[Stored data]

-- pv_equiv track=rewrite | github.com/AntonioPelayo/coffee-canary | src/utils/db.py | _resolve_table
-- ===== SOURCE A (Python) =====
-- from typing import Dict, Optional, Tuple
--
-- _ALLOWED_TABLES: Dict[str, Tuple[str, str]] = {
--     # Roasters
--     "staging.roasters_raw": ("staging", "roasters_raw"),
--     "roasters_raw": ("staging", "roasters_raw"),
--     "warehouse.dim_roaster": ("warehouse", "dim_roaster"),
--     "dim_roaster": ("warehouse", "dim_roaster"),
--     "coffee_roasters": ("warehouse", "dim_roaster"),
--     # Beans
--     "staging.beans_raw": ("staging", "beans_raw"),
--     "beans_raw": ("staging", "beans_raw"),
--     "warehouse.fact_coffee_beans": ("warehouse", "fact_coffee_beans"),
--     "fact_coffee_beans": ("warehouse", "fact_coffee_beans"),
--     "coffee_beans": ("warehouse", "fact_coffee_beans")
-- }
--
-- def _resolve_table(table_key: str) -> Optional[Tuple[str, str]]:
--     """Resolve a user-friendly table identifier to a (schema, table) tuple."""
--     normalized = table_key.strip().lower()
--     if normalized in _ALLOWED_TABLES:
--         return _ALLOWED_TABLES[normalized]
--     if "." not in normalized:
--         for dotted, resolved in _ALLOWED_TABLES.items():
--             if dotted.split(".", 1)[1] == normalized:
--                 return resolved
--     return None
-- ===== SOURCE B (Python) =====
-- from typing import Dict, Optional, Tuple
--
-- _ALLOWED_TABLES: Dict[str, Tuple[str, str]] = {
--     "staging.roasters_raw": ("staging", "roasters_raw"),
--     "roasters_raw": ("staging", "roasters_raw"),
--     "warehouse.dim_roaster": ("warehouse", "dim_roaster"),
--     "dim_roaster": ("warehouse", "dim_roaster"),
--     "coffee_roasters": ("warehouse", "dim_roaster"),
--     "staging.beans_raw": ("staging", "beans_raw"),
--     "beans_raw": ("staging", "beans_raw"),
--     "warehouse.fact_coffee_beans": ("warehouse", "fact_coffee_beans"),
--     "fact_coffee_beans": ("warehouse", "fact_coffee_beans"),
--     "coffee_beans": ("warehouse", "fact_coffee_beans")
-- }
--
-- # Flattened index built once: every key, plus the post-dot suffix of dotted keys
-- # (first occurrence wins). Lookup is then a single dict.get.
-- _LOOKUP: Dict[str, Tuple[str, str]] = {}
-- for _key, _target in _ALLOWED_TABLES.items():
--     _LOOKUP.setdefault(_key, _target)
--     if "." in _key:
--         _LOOKUP.setdefault(_key.split(".", 1)[1], _target)
--
-- def _resolve_table(table_key: str) -> Optional[Tuple[str, str]]:
--     """Resolve a user-friendly table identifier to a (schema, table) tuple."""
--     return _LOOKUP.get(table_key.strip().lower())
-- ===== Notes on version B (the rewrite author's own statement) =====
-- stated objective: simpler
-- what changed: B builds one flattened lookup dict (every key plus each dotted key's post-dot suffix) once at module load, so _resolve_table is a single dict.get with no membership test, no dotted-guard branch and no fallback scan over the table.
-- crash fix: On any input whose stripped-lowercased form is neither a table key nor contains a dot, A's fallback loop indexes split into its second piece on a dotless table key and raises IndexError; B returns None there. — e.g. on _resolve_table("foo"): A raises IndexError, B returns none
import Mathlib
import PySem

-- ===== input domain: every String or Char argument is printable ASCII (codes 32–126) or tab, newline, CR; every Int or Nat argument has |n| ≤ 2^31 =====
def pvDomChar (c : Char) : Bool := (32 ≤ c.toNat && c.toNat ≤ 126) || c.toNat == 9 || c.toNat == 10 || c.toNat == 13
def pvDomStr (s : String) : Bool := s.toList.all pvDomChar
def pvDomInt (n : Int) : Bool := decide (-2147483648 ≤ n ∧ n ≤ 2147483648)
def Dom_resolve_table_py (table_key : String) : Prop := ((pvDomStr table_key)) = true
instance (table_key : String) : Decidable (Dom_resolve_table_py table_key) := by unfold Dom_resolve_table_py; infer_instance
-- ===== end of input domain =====

-- B replaces A's membership test + dotted-guard fallback scan by one prebuilt flattened
-- lookup dict (keys plus post-dot suffixes) and a single get — objective: simpler.

-- ===== PORT A =====
-- _ALLOWED_TABLES as an insertion-ordered association list (shared table constant)
def pvAllowed : List (String × String × String) := [
  ("staging.roasters_raw", ("staging", "roasters_raw")),
  ("roasters_raw", ("staging", "roasters_raw")),
  ("warehouse.dim_roaster", ("warehouse", "dim_roaster")),
  ("dim_roaster", ("warehouse", "dim_roaster")),
  ("coffee_roasters", ("warehouse", "dim_roaster")),
  ("staging.beans_raw", ("staging", "beans_raw")),
  ("beans_raw", ("staging", "beans_raw")),
  ("warehouse.fact_coffee_beans", ("warehouse", "fact_coffee_beans")),
  ("fact_coffee_beans", ("warehouse", "fact_coffee_beans")),
  ("coffee_beans", ("warehouse", "fact_coffee_beans"))]

def pvDictA : PySem.Dict String (String × String) := PySem.Dict.ofList pvAllowed

-- the fallback 'for dotted, resolved in _ALLOWED_TABLES.items(): …' loop;
-- 'none' at a dotless key models the IndexError of split(".",1)[1] (outside Pre_)
def pvALoop (normalized : String) : List (String × String × String) → Option (String × String)
  | [] => none
  | (dotted, resolved) :: rest =>
    match PySem.List.pyGet? ((PySem.Str.splitMax? dotted "." 1).getD []) 1 with
    | none => none
    | some piece => if piece = normalized then some resolved else pvALoop normalized rest

def pvACore (normalized : String) : Option (String × String) :=
  if pvDictA.contains normalized then pvDictA.get? normalized
  else if PySem.Str.isIn "." normalized = false then pvALoop normalized pvDictA.items
  else none

def resolve_table_py (table_key : String) : Option (String × String) :=
  pvACore (PySem.Str.lower (PySem.Str.strip table_key))

-- ===== PORT B =====
-- _LOOKUP: the flattened index built once by the module-level loop in Source B
def pvLookup : PySem.Dict String (String × String) :=
  pvAllowed.foldl (fun d kv =>
    let d' := d.setdefault kv.1 kv.2
    if PySem.Str.isIn "." kv.1 then
      d'.setdefault (((PySem.Str.splitMax? kv.1 "." 1).getD []).getD 1 "") kv.2
    else d') PySem.Dict.empty

def resolve_table_py_alt (table_key : String) : Option (String × String) :=
  pvLookup.get? (PySem.Str.lower (PySem.Str.strip table_key))

-- ===== PRECONDITION & SPEC =====
-- Pre_ excludes exactly the inputs on which A raises IndexError: the stripped-lowercased
-- key is not in the table and contains no dot (the fallback loop then indexes split(".",1)[1]
-- on the dotless key "roasters_raw").
def Pre_resolve_table_py (table_key : String) : Prop :=
  PySem.Str.lower (PySem.Str.strip table_key) ∈
    ["staging.roasters_raw", "roasters_raw", "warehouse.dim_roaster", "dim_roaster",
     "coffee_roasters", "staging.beans_raw", "beans_raw", "warehouse.fact_coffee_beans",
     "fact_coffee_beans", "coffee_beans"] ∨
  PySem.Str.isIn "." (PySem.Str.lower (PySem.Str.strip table_key)) = true
instance (table_key : String) : Decidable (Pre_resolve_table_py table_key) := by
  unfold Pre_resolve_table_py; infer_instance

def pvWitness_resolve_table_py : String := " Coffee_Beans "

-- A raises IndexError on any input whose stripped-lowercased form is neither a table key
-- nor contains a dot; B returns none there.
def Raises_resolve_table_py (table_key : String) : Prop :=
  ¬ (PySem.Str.lower (PySem.Str.strip table_key) ∈
    ["staging.roasters_raw", "roasters_raw", "warehouse.dim_roaster", "dim_roaster",
     "coffee_roasters", "staging.beans_raw", "beans_raw", "warehouse.fact_coffee_beans",
     "fact_coffee_beans", "coffee_beans"]) ∧
  PySem.Str.isIn "." (PySem.Str.lower (PySem.Str.strip table_key)) = false
instance (table_key : String) : Decidable (Raises_resolve_table_py table_key) := by
  unfold Raises_resolve_table_py; infer_instance

def pvRaiseWitness_resolve_table_py : String := "foo"
def pvRaiseWitnessOut_resolve_table_py : Option (String × String) := none

def Spec_resolve_table_py (table_key : String) (out : Option (String × String)) : Prop :=
  out = resolve_table_py_alt table_key
instance (table_key : String) (out : Option (String × String)) : Decidable (Spec_resolve_table_py table_key out) := by
  unfold Spec_resolve_table_py; infer_instance

-- ===== CLAIM (what is proved, stated in full; the proofs are below) =====
def Claim_equal_resolve_table_py : Prop := ∀ (table_key : String), Dom_resolve_table_py table_key → Pre_resolve_table_py table_key → Spec_resolve_table_py table_key (resolve_table_py table_key)
def Claim_raises_resolve_table_py : Prop := (∀ (table_key : String), Dom_resolve_table_py table_key → Raises_resolve_table_py table_key → ¬ Pre_resolve_table_py table_key) ∧ (Dom_resolve_table_py (pvRaiseWitness_resolve_table_py) ∧ Raises_resolve_table_py (pvRaiseWitness_resolve_table_py) ∧ resolve_table_py_alt (pvRaiseWitness_resolve_table_py) = pvRaiseWitnessOut_resolve_table_py)

-- ===== LEMMAS AND PROOFS =====

def pvKeys : List String :=
  ["staging.roasters_raw", "roasters_raw", "warehouse.dim_roaster", "dim_roaster",
   "coffee_roasters", "staging.beans_raw", "beans_raw", "warehouse.fact_coffee_beans",
   "fact_coffee_beans", "coffee_beans"]

theorem pvDictA_keys : pvDictA.keys = pvKeys := by decide
theorem pvLookup_keys : pvLookup.keys = pvKeys := by decide

theorem pvCore_eq (n : String)
    (h : n ∈ pvKeys ∨ PySem.Str.isIn "." n = true) :
    pvACore n = pvLookup.get? n := by
  by_cases hk : n ∈ pvKeys
  · simp only [pvKeys, List.mem_cons, List.not_mem_nil, or_false] at hk
    rcases hk with rfl | rfl | rfl | rfl | rfl | rfl | rfl | rfl | rfl | rfl <;> decide
  · have hdot : PySem.Str.isIn "." n = true := h.resolve_left hk
    have hca : pvDictA.contains n = false := by
      rw [PySem.Dict.contains_eq_decide_mem_keys, pvDictA_keys]
      simp [hk]
    have hlb : pvLookup.get? n = none := by
      rw [PySem.Dict.get?_eq_none_iff_not_mem_keys, pvLookup_keys]
      exact hk
    have hdot' : PySem.Chars.isIn ['.'] n.toList = true := by
      simpa [PySem.Str.isIn] using hdot
    simp [pvACore, hca, hdot', hlb, PySem.Str.isIn]

-- ===== VERDICT (by name: the statement is the Claim_ definition above) =====
theorem resolve_table_py_spec : Claim_equal_resolve_table_py := by
  intro tk _ hpre
  unfold Spec_resolve_table_py resolve_table_py resolve_table_py_alt
  exact pvCore_eq _ hpre

theorem resolve_table_py_raises : Claim_raises_resolve_table_py := by
  unfold Claim_raises_resolve_table_py
  exact ⟨(by
    intro tk _ hra hpre
    rcases hpre with hmem | hdot
    · exact hra.1 hmem
    · rw [hra.2] at hdot
      simp at hdot), by decide⟩

-- self-check: the raise witness really lies in the raise region (cites the theorem above)
theorem pvRaiseWitness_ok : Raises_resolve_table_py pvRaiseWitness_resolve_table_py := by
  have h := resolve_table_py_raises
  unfold Claim_raises_resolve_table_py at h
  exact h.2.2.1
-- pv_equiv track=rewrite | github.com/HashimsGitHub/IEEE_754-App | streamlit_app.py | create_bitfield_html
-- ===== SOURCE A (Python) =====
-- def create_bitfield_html(bits: str) -> str:
--     """Color-coded bitfield: Sign (red), Exponent (yellow), Mantissa (green)"""
--     sign_color = '#f28b82'
--     exp_color = '#fbbc04'
--     mant_color = '#34a853'
--
--     s = bits[0]
--     e = bits[1:9]
--     m = bits[9:]
--
--     style = f"""
--     <style>
--     .bitfield {{ font-family: monospace; display: flex; flex-wrap: wrap; justify-content: center; margin: 10px 0; }}
--     .bit {{ padding: 4px; margin: 1px; border-radius: 4px; color: white; font-size: 14px; text-align: center; }}
--     .sign {{ background-color: {sign_color}; }}
--     .exp {{ background-color: {exp_color}; }}
--     .mant {{ background-color: {mant_color}; }}
--     </style>
--     """
--
--     html = style + '<div class="bitfield">'
--     html += f'<div class="bit sign">{s}</div>'
--     html += ''.join([f'<div class="bit exp">{b}</div>' for b in e])
--     html += ''.join([f'<div class="bit mant">{b}</div>' for b in m])
--     html += '</div>'
--     html += f'<p><b>Legend:</b> <span style="color:{sign_color}">Sign</span>, <span style="color:{exp_color}">Exponent</span>, <span style="color:{mant_color}">Mantissa</span></p>'
--
--     return html
-- ===== SOURCE B (Python) =====
-- def create_bitfield_html(bits: str) -> str:
--     """Color-coded bitfield: Sign (red), Exponent (yellow), Mantissa (green)"""
--     sign_color = '#f28b82'
--     exp_color = '#fbbc04'
--     mant_color = '#34a853'
--
--     style = f"""
--     <style>
--     .bitfield {{ font-family: monospace; display: flex; flex-wrap: wrap; justify-content: center; margin: 10px 0; }}
--     .bit {{ padding: 4px; margin: 1px; border-radius: 4px; color: white; font-size: 14px; text-align: center; }}
--     .sign {{ background-color: {sign_color}; }}
--     .exp {{ background-color: {exp_color}; }}
--     .mant {{ background-color: {mant_color}; }}
--     </style>
--     """
--
--     parts = [style, '<div class="bitfield">']
--     for i, b in enumerate(bits):
--         cls = 'sign' if i == 0 else ('exp' if i < 9 else 'mant')
--         parts.append(f'<div class="bit {cls}">{b}</div>')
--     parts.append('</div>')
--     parts.append(f'<p><b>Legend:</b> <span style="color:{sign_color}">Sign</span>, <span style="color:{exp_color}">Exponent</span>, <span style="color:{mant_color}">Mantissa</span></p>')
--     return ''.join(parts)
-- ===== Notes on version B (the rewrite author's own statement) =====
-- stated objective: alternative
-- what changed: Instead of slicing the bit string into sign/exponent/mantissa parts and joining three separate comprehensions, B makes a single enumerate pass over the bits, choosing the CSS class from the index (0 -> sign, 1-8 -> exp, >=9 -> mant) and appending each div to one parts list that is joined once; Pre_ excludes only the empty string, on which A raises IndexError at bits[0].
import Mathlib
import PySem

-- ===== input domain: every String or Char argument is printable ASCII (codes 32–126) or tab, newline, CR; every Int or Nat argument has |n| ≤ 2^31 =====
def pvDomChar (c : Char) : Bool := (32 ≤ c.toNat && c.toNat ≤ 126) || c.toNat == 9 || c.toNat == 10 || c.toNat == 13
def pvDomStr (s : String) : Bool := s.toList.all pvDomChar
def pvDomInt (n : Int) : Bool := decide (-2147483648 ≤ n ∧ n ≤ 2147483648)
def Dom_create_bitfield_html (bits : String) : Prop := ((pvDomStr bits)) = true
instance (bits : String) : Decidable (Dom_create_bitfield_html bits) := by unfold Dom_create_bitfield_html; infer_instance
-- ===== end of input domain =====

-- B replaces A's slice-into-three-parts + three joins by a single enumerate loop that picks
-- the CSS class from the index (alternative decomposition, same cost); B returns the natural
-- page (empty bitfield) on the empty string, where A raises IndexError.

-- ===== PORT A =====
def pvStyleA : String := "\n    <style>\n    .bitfield { font-family: monospace; display: flex; flex-wrap: wrap; justify-content: center; margin: 10px 0; }\n    .bit { padding: 4px; margin: 1px; border-radius: 4px; color: white; font-size: 14px; text-align: center; }\n    .sign { background-color: #f28b82; }\n    .exp { background-color: #fbbc04; }\n    .mant { background-color: #34a853; }\n    </style>\n    "

def pvLegendA : String := "<p><b>Legend:</b> <span style=\"color:#f28b82\">Sign</span>, <span style=\"color:#fbbc04\">Exponent</span>, <span style=\"color:#34a853\">Mantissa</span></p>"

-- literal port of A: bits[0] (IndexError on "" is excluded by Pre_), bits[1:9], bits[9:],
-- then style + opening div + sign div + two joined comprehensions + closing div + legend
def create_bitfield_html (bits : String) : String :=
  String.ofList (pvStyleA.toList ++ "<div class=\"bitfield\">".toList
    ++ ("<div class=\"bit sign\">".toList ++ [PySem.List.pyGetD bits.toList 0 ' '] ++ "</div>".toList)
    ++ (PySem.List.slice bits.toList (some 1) (some 9)).flatMap
         (fun b => "<div class=\"bit exp\">".toList ++ [b] ++ "</div>".toList)
    ++ (PySem.List.slice bits.toList (some 9) none).flatMap
         (fun b => "<div class=\"bit mant\">".toList ++ [b] ++ "</div>".toList)
    ++ "</div>".toList ++ pvLegendA.toList)

-- ===== PORT B =====
def pvStyleB : String := "\n    <style>\n    .bitfield { font-family: monospace; display: flex; flex-wrap: wrap; justify-content: center; margin: 10px 0; }\n    .bit { padding: 4px; margin: 1px; border-radius: 4px; color: white; font-size: 14px; text-align: center; }\n    .sign { background-color: #f28b82; }\n    .exp { background-color: #fbbc04; }\n    .mant { background-color: #34a853; }\n    </style>\n    "

def pvLegendB : String := "<p><b>Legend:</b> <span style=\"color:#f28b82\">Sign</span>, <span style=\"color:#fbbc04\">Exponent</span>, <span style=\"color:#34a853\">Mantissa</span></p>"

-- 'sign' if i == 0 else ('exp' if i < 9 else 'mant')
def pvClass (i : Int) : String := if i = 0 then "sign" else if i < 9 then "exp" else "mant"

-- literal port of B: a parts list, one enumerate loop appending a div per bit, ''.join(parts)
def create_bitfield_html_alt (bits : String) : String :=
  String.ofList
    (((PySem.List.enumerate bits.toList 0).foldl
        (fun acc p => acc ++ ["<div class=\"bit ".toList ++ (pvClass p.1).toList
                              ++ "\">".toList ++ [p.2] ++ "</div>".toList])
        [pvStyleB.toList, "<div class=\"bitfield\">".toList]
      ++ ["</div>".toList, pvLegendB.toList]).flatten)

-- ===== PRECONDITION & SPEC =====
-- Pre_ excludes only the empty string, on which A raises IndexError at bits[0].
def Pre_create_bitfield_html (bits : String) : Prop := bits.toList ≠ []
instance (bits : String) : Decidable (Pre_create_bitfield_html bits) := by unfold Pre_create_bitfield_html; infer_instance
def pvWitness_create_bitfield_html : String := "01000000010010010000111111011011"

def Spec_create_bitfield_html (bits : String) (out : String) : Prop := out = create_bitfield_html_alt bits
instance (bits : String) (out : String) : Decidable (Spec_create_bitfield_html bits out) := by unfold Spec_create_bitfield_html; infer_instance

-- ===== CLAIM (what is proved, stated in full; the proofs are below) =====
def Claim_equal_create_bitfield_html : Prop := ∀ (bits : String), Dom_create_bitfield_html bits → Pre_create_bitfield_html bits → Spec_create_bitfield_html bits (create_bitfield_html bits)

-- ===== LEMMAS AND PROOFS =====

-- B's loop body as a function of the enumerate pair
def pvBDiv (p : Int × Char) : List Char :=
  "<div class=\"bit ".toList ++ (pvClass p.1).toList ++ "\">".toList ++ [p.2] ++ "</div>".toList

lemma pvBDiv_exp (c : Char) (n : Int) (h1 : n ≠ 0) (h9 : n < 9) :
    pvBDiv (n, c) = "<div class=\"bit exp\">".toList ++ [c] ++ "</div>".toList := by
  simp only [pvBDiv, pvClass, if_neg h1, if_pos h9]
  rw [show ("<div class=\"bit ".toList ++ ("exp" : String).toList ++ "\">".toList : List Char)
        = "<div class=\"bit exp\">".toList from by decide]

lemma pvBDiv_mant (c : Char) (n : Int) (h1 : n ≠ 0) (h9 : ¬ n < 9) :
    pvBDiv (n, c) = "<div class=\"bit mant\">".toList ++ [c] ++ "</div>".toList := by
  simp only [pvBDiv, pvClass, if_neg h1, if_neg h9]
  rw [show ("<div class=\"bit ".toList ++ ("mant" : String).toList ++ "\">".toList : List Char)
        = "<div class=\"bit mant\">".toList from by decide]

lemma pvBDiv_sign (c : Char) :
    pvBDiv (0, c) = "<div class=\"bit sign\">".toList ++ [c] ++ "</div>".toList := by
  simp only [pvBDiv, pvClass, reduceIte]
  rw [show ("<div class=\"bit ".toList ++ ("sign" : String).toList ++ "\">".toList : List Char)
        = "<div class=\"bit sign\">".toList from by decide]

lemma pvEnumFlat (xs : List Char) (n : Int) (h : 1 ≤ n) :
    ((PySem.List.enumerate xs n).map pvBDiv).flatten =
      (xs.take (9 - n).toNat).flatMap (fun b => "<div class=\"bit exp\">".toList ++ [b] ++ "</div>".toList)
      ++ (xs.drop (9 - n).toNat).flatMap (fun b => "<div class=\"bit mant\">".toList ++ [b] ++ "</div>".toList) := by
  induction xs generalizing n with
  | nil => simp [PySem.List.enumerate_nil]
  | cons c xs ih =>
    rw [PySem.List.enumerate_cons]
    by_cases h9 : n < 9
    · have hk : (9 - n).toNat = (9 - (n + 1)).toNat + 1 := by omega
      rw [hk]
      simp only [List.map_cons, List.flatten_cons, List.take_succ_cons, List.drop_succ_cons,
        List.flatMap_cons, ih (n + 1) (by omega), pvBDiv_exp c n (by omega) h9]
      simp
    · have hk : (9 - n).toNat = 0 := by omega
      have hk' : (9 - (n + 1)).toNat = 0 := by omega
      rw [hk]
      simp only [List.map_cons, List.flatten_cons, List.take_zero, List.drop_zero,
        List.flatMap_nil, List.flatMap_cons, ih (n + 1) (by omega), hk',
        pvBDiv_mant c n (by omega) h9]
      simp

-- ===== VERDICT (by name: the statement is the Claim_ definition above) =====
set_option maxRecDepth 100000 in
theorem create_bitfield_html_spec : Claim_equal_create_bitfield_html := by
  intro bits _ hpre
  unfold Spec_create_bitfield_html create_bitfield_html create_bitfield_html_alt
  obtain ⟨c, rest, hl⟩ : ∃ c rest, bits.toList = c :: rest := by
    cases h : bits.toList with
    | nil => exact absurd h hpre
    | cons c rest => exact ⟨c, rest, rfl⟩
  rw [hl]
  rw [PySem.List.foldl_append_singleton_eq_map]
  apply congrArg String.ofList
  rw [show (fun (p : Int × Char) => "<div class=\"bit ".toList ++ (pvClass p.1).toList
        ++ "\">".toList ++ [p.2] ++ "</div>".toList) = pvBDiv from rfl]
  rw [PySem.List.enumerate_cons]
  simp only [List.map_cons, zero_add, List.flatten_append, List.flatten_cons,
    List.flatten_nil, List.append_nil]
  rw [pvEnumFlat rest 1 (by omega), pvBDiv_sign]
  rw [PySem.List.pyGetD_zero_cons,
      PySem.List.slice_toNat,
      PySem.List.slice_from]
  rw [show pvStyleA = pvStyleB from rfl, show pvLegendA = pvLegendB from rfl]
  rw [show List.take (Int.toNat 9 - Int.toNat 1) (List.drop (Int.toNat 1) (c :: rest))
        = List.take 8 rest from rfl,
      show List.drop (Int.toNat 9) (c :: rest) = List.drop 8 rest from rfl,
      show ((9 - 1 : Int)).toNat = 8 from rfl]
  · simp [List.append_assoc]
  all_goals norm_num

WORK ORDER:
What you copy out must be exactly the lines from the line containing "intro bits _ hpre" through the end of the records.

REPLY TO THE TASK:
  intro bits _ hpre
  unfold Spec_create_bitfield_html create_bitfield_html create_bitfield_html_alt
  obtain ⟨c, rest, hl⟩ : ∃ c rest, bits.toList = c :: rest := by
    cases h : bits.toList with
    | nil => exact absurd h hpre
    | cons c rest => exact ⟨c, rest, rfl⟩
  rw [hl]
  rw [PySem.List.foldl_append_singleton_eq_map]
  apply congrArg String.ofList
  rw [show (fun (p : Int × Char) => "<div class=\"bit ".toList ++ (pvClass p.1).toList
        ++ "\">".toList ++ [p.2] ++ "</div>".toList) = pvBDiv from rfl]
  rw [PySem.List.enumerate_cons]
  simp only [List.map_cons, zero_add, List.flatten_append, List.flatten_cons,
    List.flatten_nil, List.append_nil]
  rw [pvEnumFlat rest 1 (by omega), pvBDiv_sign]
  rw [PySem.List.pyGetD_zero_cons,
      PySem.List.slice_toNat,
      PySem.List.slice_from]
  rw [show pvStyleA = pvStyleB from rfl, show pvLegendA = pvLegendB from rfl]
  rw [show List.take (Int.toNat 9 - Int.toNat 1) (List.drop (Int.toNat 1) (c :: rest))
        = List.take 8 rest from rfl,
      show List.drop (Int.toNat 9) (c :: rest) = List.drop 8 rest from rfl,
      show ((9 - 1 : Int)).toNat = 8 from rfl]
  · simp [List.append_assoc]
  all_goals norm_num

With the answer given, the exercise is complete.